High Court overturns Whakaari landowner’s conviction
The Court’s decision has far-reaching implications for climbing and other recreational access on private land. It may help to resolve many of the issues climbers have faced in recent years.
The Court’s decision has far-reaching implications for climbing and other recreational access on private land. It may help to resolve many of the issues climbers have faced in recent years.
It was for this reason that ACAT joined the proceedings as a third party ‘intervener’ last year on behalf of the outdoor recreation community.
We are reviewing the decision and will provide a full update on its implications for climbing and other recreational access soon.
However, right now our thoughts are with the victims, the families and their communities as they absorb the Court’s decision.
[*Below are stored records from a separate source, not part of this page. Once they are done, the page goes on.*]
-- pv_equiv track=rewrite | github.com/OR-Dept-Environmental-Quality/TTools | Step5_Sample_Landcover_PointMethod_Array_v2.py | create_block_list
-- ===== SOURCE A (Python) =====
-- def create_block_list(lc_pointList, block_size):
--
--     x_coord_list = [i[0] for i in lc_pointList]
--     y_coord_list = [i[1] for i in lc_pointList]
--
--     # calculate the buffer distance (in raster spatial units) to add to
--     # the raster bounding box when extracting to an array
--     buffer = 0
--
--     # calculate bounding box extent for samples
--     x_min = min(x_coord_list)
--     x_max = max(x_coord_list)
--     y_min = min(y_coord_list)
--     y_max = max(y_coord_list)
--
--     x_width = int(x_max - x_min + 1)
--     y_width = int(y_max - y_min + 1)
--
--     block_extents = []
--     block_points = []
--
--     # Build data blocks
--     for x in range(0, x_width, block_size):
--         for y in range(0, y_width, block_size):
--
--             # Lower left coordinate of block (in map units)
--             block_x_min = min([x_min + x, x_max])
--             block_y_min = min([y_min + y, y_max])
--             # Upper right coordinate of block (in map units)
--             block_x_max = min([block_x_min + block_size, x_max])
--             block_y_max = min([block_y_min + block_size, y_max])
--
--             samples_in_block = []
--             for sample in lc_pointList:
--                 if block_x_min <= sample[0] <= block_x_max and block_y_min <= sample[1] <= block_y_max:
--                     samples_in_block.append(sample)
--
--             if samples_in_block:
--                 # order is left, bottom, right, top
--                 block_extents.append([block_x_min - buffer, block_y_min - buffer,
--                                       block_x_max + buffer, block_y_max - + buffer])
--                 # 0 left,      1 bottom,    2 right,     3 top
--                 # block_x_min, block_y_min, block_x_max, block_y_max, ncols, nrows
--                 block_points.append(samples_in_block)
--
--     return block_extents, block_points
-- ===== SOURCE B (Python) =====
-- def _block_indices(d, bs):
--     # indices i with i*bs <= d <= i*bs + bs and i >= 0
--     q, r = divmod(d, bs)
--     if r == 0 and q >= 1:
--         return [q - 1, q]
--     return [q]
--
--
-- def create_block_list(lc_pointList, block_size):
--     x_min = min(p[0] for p in lc_pointList)
--     x_max = max(p[0] for p in lc_pointList)
--     y_min = min(p[1] for p in lc_pointList)
--     y_max = max(p[1] for p in lc_pointList)
--
--     # hash each point to its (at most four) containing block keys
--     keys = set()
--     for p in lc_pointList:
--         for ix in _block_indices(p[0] - x_min, block_size):
--             for iy in _block_indices(p[1] - y_min, block_size):
--                 keys.add((ix, iy))
--
--     block_extents = []
--     block_points = []
--     for ix, iy in sorted(keys):
--         bx = x_min + ix * block_size
--         by = y_min + iy * block_size
--         bx2 = min(bx + block_size, x_max)
--         by2 = min(by + block_size, y_max)
--         block_extents.append([bx, by, bx2, by2])
--         block_points.append([p for p in lc_pointList
--                              if bx <= p[0] <= bx2 and by <= p[1] <= by2])
--     return block_extents, block_points
-- ===== Notes on version B (the rewrite author's own statement) =====
-- stated objective: alternative
-- what changed: Instead of scanning every grid block of the bounding box and testing all points per block, B hashes each point to its at most four containing block keys in one pass, then emits the sorted non-empty keys only, gathering each block's points with one filter per non-empty block.
-- outside the precondition, e.g. on create_block_list([[0, 0]], -1): A returns ([], []), B returns ([[0, 0, -1, -1]], [[]])
import Mathlib
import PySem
What they have experienced during the tragedy in 2019 and the years since is unimaginable and our hearts go out to them.
Whakaari White Island in 2018. Photo: Edwin Sheppard.
Read more about the High Court’s decision
An explanation of the High Court’s decision is available from Bell Gully, ACAT’s instructing solicitor in the case. The full judgment contains multiple references to ACAT’s submissions, which we are pleased to see the judge found instructive.
ACAT’s role in the proceedings was to assist the Court with information about recreational access issues on private land. We made no submissions on other aspects of the case, including whether WML’s appeal should succeed or fail overall.
Stay posted for our more in-depth update. In the meantime, here is a quote from Moore J’s decision:
[268] It is in this regard that I consider ACAT’s helpful submissions to be particularly instructive. ACAT submits that a principled approach to help guide the inquiry into whether a risk arises from the workplace or the work activity taking place there is to ask whether any naturally occurring hazards are a reasonably foreseeable consequence of engaging in the work activity (and therefore to be construed as part of the activity) as opposed to unexpected dangers. […]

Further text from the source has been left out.